Tarihî süreç ve Teksas örneği
Bu gibi farklı siyasi yapılar, farklı tarihî süreçler neticesinde ortaya çıkar. Bu nedenle, içlerinden birinin diğerine üstünlüğünden ziyade, farklı siyasi tecrübelerin doğurduğu farklı işleyişlerden söz etmek daha doğru olur. Örneğin, 17. yüzyılda önce Fransa, ardından da İspanya tarafından sömürgeleştirilen Teksas, daha sonra Meksika’nın bir eyaleti durumuna geldi. Sonrasında bir süre bağımsız bir Teksas Cumhuriyeti olarak varolduktan sonra nihayet 1845 yılında Amerika Birleşik Devletleri’ne katıldı. Aradan geçen 166 yıldan sonra, Teksas’ta “Amerikalı” kimliğinin yanı sıra “Teksaslı” kimliği de halen güçlü.
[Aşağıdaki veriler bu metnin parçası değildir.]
-- pv_equiv track=rewrite | github.com/zeeshan4002911/DSA-reloaded | 1.data-structure/2.string/easy/camelcase-conversion.py | camecase_conversion
-- ===== SOURCE A (Python) =====
-- def camecase_conversion(s):
--     result = ""
--     encounter_space_flag = False
--     for ele in s:
--         if ele == ' ':
--             encounter_space_flag = True
--             continue
--         if encounter_space_flag:
--             result += str(ele).upper()
--             encounter_space_flag = False
--         else:
--             result += ele
--
--     return result
-- ===== SOURCE B (Python) =====
-- def camecase_conversion(s):
--     parts = s.split(' ')
--     return parts[0] + ''.join(p[:1].upper() + p[1:] for p in parts[1:])
-- ===== Notes on version B (the rewrite author's own statement) =====
-- stated objective: simpler
-- what changed: Replaces the char-by-char loop with a space-seen flag by token-level processing: split on the space character, keep the first piece verbatim, uppercase the first character of each later piece and join.
import Mathlib
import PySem

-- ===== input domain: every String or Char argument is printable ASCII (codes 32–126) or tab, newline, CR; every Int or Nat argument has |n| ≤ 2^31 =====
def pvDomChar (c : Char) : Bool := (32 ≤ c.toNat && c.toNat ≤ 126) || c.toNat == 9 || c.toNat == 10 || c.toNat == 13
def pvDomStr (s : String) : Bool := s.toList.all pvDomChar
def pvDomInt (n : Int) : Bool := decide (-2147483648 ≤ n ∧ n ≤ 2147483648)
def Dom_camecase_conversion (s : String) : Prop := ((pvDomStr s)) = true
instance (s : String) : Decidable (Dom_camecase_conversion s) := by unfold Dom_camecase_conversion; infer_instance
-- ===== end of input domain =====

-- B replaces A's char-by-char loop with a space-seen flag by token-level processing
-- (split on ' ', keep the first piece, uppercase the first char of each later piece, join): simpler.

-- ===== PORT A =====
-- loop state = (result, encounter_space_flag); 'str(ele).upper()' is PySem.Chars.upper on the one-char string
def camecase_conversion (s : String) : String :=
  String.ofList
    ((s.toList.foldl
      (fun (st : List Char × Bool) ele =>
        if ele = ' ' then (st.1, true)
        else if st.2 then (st.1 ++ PySem.Chars.upper [ele], false)
        else (st.1 ++ [ele], st.2)) ([], false)).1)

-- ===== PORT B =====
-- parts = s.split(' '); parts[0] + ''.join(p[:1].upper() + p[1:] for p in parts[1:])
-- (split(' ') never returns an empty list, so parts[0] is total: headD)
def camecase_conversion_alt (s : String) : String :=
  String.ofList
    ((PySem.Chars.splitOn s.toList [' ']).headD [] ++
      PySem.Chars.join [] (((PySem.Chars.splitOn s.toList [' ']).drop 1).map (fun p =>
        PySem.Chars.upper (PySem.Chars.slice p (some 0) (some 1)) ++ PySem.Chars.slice p (some 1) none)))

-- ===== PRECONDITION & SPEC =====
def Spec_camecase_conversion (s : String) (out : String) : Prop := out = camecase_conversion_alt s
instance (s : String) (out : String) : Decidable (Spec_camecase_conversion s out) := by unfold Spec_camecase_conversion; infer_instance

-- ===== CLAIM (what is proved, stated in full; the proofs are below) =====
def Claim_equal_camecase_conversion : Prop := ∀ (s : String), Dom_camecase_conversion s → Spec_camecase_conversion s (camecase_conversion s)

-- ===== LEMMAS AND PROOFS =====

-- structural characterisation of split on a single space
def pvSpl : List Char → List (List Char)
  | [] => [[]]
  | c :: t => if c = ' ' then [] :: pvSpl t else (pvSpl t).modifyHead (c :: ·)

-- what A's loop appends from a given flag onwards
def pvG : Bool → List Char → List Char
  | _, [] => []
  | flag, c :: t =>
      if c = ' ' then pvG true t
      else if flag then PySem.Chars.upper [c] ++ pvG false t
      else c :: pvG false t

-- B's per-token transform, exactly as in the port
def pvUpF (p : List Char) : List Char :=
  PySem.Chars.upper (PySem.Chars.slice p (some 0) (some 1)) ++ PySem.Chars.slice p (some 1) none

theorem pvSpl_space (t : List Char) : pvSpl (' ' :: t) = [] :: pvSpl t := by simp [pvSpl]

theorem pvSpl_char {c : Char} (t : List Char) (hc : c ≠ ' ') :
    pvSpl (c :: t) = (pvSpl t).modifyHead (c :: ·) := by simp [pvSpl, hc]

theorem pvG_space (flag : Bool) (t : List Char) : pvG flag (' ' :: t) = pvG true t := by
  simp [pvG]

theorem pvG_char {c : Char} (flag : Bool) (t : List Char) (hc : c ≠ ' ') :
    pvG flag (c :: t) = (if flag then PySem.Chars.upper [c] else [c]) ++ pvG false t := by
  cases flag <;> simp [pvG, hc]

theorem pvUpF_nil : pvUpF [] = [] := by
  simp [pvUpF, PySem.Chars.slice, PySem.List.slice_from ([] : List Char) (a := 1) (by norm_num),
    PySem.List.slice_toNat ([] : List Char) (a := 0) (b := 1) (by norm_num) (by norm_num), PySem.Chars.upper]

theorem pvUpF_cons (c : Char) (p : List Char) : pvUpF (c :: p) = PySem.Chars.upper [c] ++ p := by
  simp [pvUpF, PySem.Chars.slice, PySem.List.slice_from (c :: p) (a := 1) (by norm_num),
    PySem.List.slice_toNat (c :: p) (a := 0) (b := 1) (by norm_num) (by norm_num)]

theorem pvJoin_flatten (l : List (List Char)) : PySem.Chars.join [] l = l.flatten := by
  simp only [PySem.Chars.join, List.intercalate]
  induction l with
  | nil => simp
  | cons h t ih => cases t <;> simp_all

theorem pvSpl_ne_nil (l : List Char) : pvSpl l ≠ [] := by
  induction l with
  | nil => simp [pvSpl]
  | cons c t ih =>
      by_cases hc : c = ' '
      · subst hc; simp [pvSpl_space]
      · rw [pvSpl_char t hc]
        cases hs : pvSpl t with
        | nil => exact absurd hs ih
        | cons p ps => simp

theorem pvGo_eq (l : List Char) : ∀ (fuel : Nat) (cur : List Char) (acc : List (List Char)),
    l.length < fuel →
    PySem.Chars.splitOn.go [' '] fuel l cur acc
      = acc.reverse ++ (pvSpl l).modifyHead (cur.reverse ++ ·) := by
  induction l with
  | nil =>
      intro fuel cur acc h
      cases fuel with
      | zero => omega
      | succ f => simp [PySem.Chars.splitOn.go, pvSpl]
  | cons c t ih =>
      intro fuel cur acc h
      cases fuel with
      | zero => omega
      | succ f =>
        by_cases hc : c = ' '
        · subst hc
          simp only [PySem.Chars.splitOn.go]
          rw [if_pos (by simp [List.isPrefixOf])]
          simp only [List.length_singleton, List.drop_one, List.tail_cons]
          rw [ih f [] (cur.reverse :: acc) (by simp at h; omega), pvSpl_space]
          cases pvSpl t <;> simp
        · simp only [PySem.Chars.splitOn.go]
          rw [if_neg (by simp [List.isPrefixOf]; exact fun hh => hc hh.symm)]
          rw [ih f (c :: cur) acc (by simp at h; omega)]
          rw [pvSpl_char t hc]
          cases hs : pvSpl t with
          | nil => exact absurd hs (pvSpl_ne_nil t)
          | cons p ps => simp

theorem pvSplitOn_eq (l : List Char) : PySem.Chars.splitOn l [' '] = pvSpl l := by
  rw [PySem.Chars.splitOn, pvGo_eq l (l.length + 1) [] [] (by omega)]
  cases hs : pvSpl l <;> simp

theorem pvA_loop (l : List Char) : ∀ (res : List Char) (flag : Bool),
    (l.foldl (fun (st : List Char × Bool) ele =>
      if ele = ' ' then (st.1, true)
      else if st.2 then (st.1 ++ PySem.Chars.upper [ele], false)
      else (st.1 ++ [ele], st.2)) (res, flag)).1 = res ++ pvG flag l := by
  induction l with
  | nil => intro res flag; simp [pvG]
  | cons c t ih =>
      intro res flag
      by_cases hc : c = ' '
      · subst hc; simp [pvG_space, ih]
      · cases flag <;> simp [pvG_char _ _ hc, hc, ih]

theorem pvB_eq_g (l : List Char) :
    (pvSpl l).headD [] ++ (((pvSpl l).drop 1).map pvUpF).flatten = pvG false l
    ∧ ((pvSpl l).map pvUpF).flatten = pvG true l := by
  induction l with
  | nil => simp [pvSpl, pvG, pvUpF_nil]
  | cons c t ih =>
      obtain ⟨p, ps, hs⟩ := List.exists_cons_of_ne_nil (pvSpl_ne_nil t)
      have h1 := ih.1
      have h2 := ih.2
      rw [hs] at h1 h2
      simp only [List.headD_cons, List.drop_one, List.tail_cons, List.map_cons,
        List.flatten_cons] at h1 h2
      by_cases hc : c = ' '
      · subst hc
        rw [pvSpl_space, pvG_space]
        constructor
        · simpa [hs] using ih.2
        · simp only [List.map_cons, List.flatten_cons, pvUpF_nil, List.nil_append]
          exact ih.2
      · rw [pvSpl_char t hc, pvG_char false t hc, pvG_char true t hc, hs]
        constructor
        · simpa using h1
        · simp only [List.modifyHead_cons, List.map_cons, List.flatten_cons, pvUpF_cons, List.append_assoc]
          rw [← h1]
          simp

-- ===== VERDICT (by name: the statement is the Claim_ definition above) =====
theorem camecase_conversion_spec : Claim_equal_camecase_conversion := by
  intro s _
  show camecase_conversion s = camecase_conversion_alt s
  unfold camecase_conversion camecase_conversion_alt
  rw [pvA_loop s.toList [] false, pvSplitOn_eq, pvJoin_flatten]
  exact congrArg String.ofList (by simpa using (pvB_eq_g s.toList).1.symm)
Teksas, kendi yasama, yürütme ve yargı organlarına, polis teşkilatına ve hatta bayrağına sahip olmaya devam etmesine imkân tanıyan bu federal yapıya kendi rızasıyla dâhil oldu. Ama bunun yerine Teksas merkeziyetçi bir sisteme dâhil olmaya zorlansaydı, daha farklı tecrübelerin yaşanması herhalde şaşırtıcı olmazdı.
Yeni Kürtler
Günümüz Türkiye’sinde federasyon dendiğinde ise, ilk akla gelen ülkenin doğusu ve Kürtler. Zira federasyon talebi, epey zamandır Kürt siyasetinin en belirgin gündem maddelerinden biri durumunda. Hatta bazı Kürtlerin federasyonu tam bağımsızlık yolunda bir aşama olarak gördükleri de bir gerçek.
Bu talepler, Kürt siyasetinin Ankara’nın bölge üzerindeki egemenliğinden rahatsızlık duyduğu ve daha fazla otonomi arayışı içerisinde olduğu anlamına geliyor. Diyarbakır Büyükşehir Belediye BaşkanıOsman Baydemir’in, TBMM ve Türkiye bayrağına ek olarak bir de bölgeye özgü bir Kürt parlamentosu ve bayrağı talep eden sözleri de, böyle bir arayışın ifadesiydi.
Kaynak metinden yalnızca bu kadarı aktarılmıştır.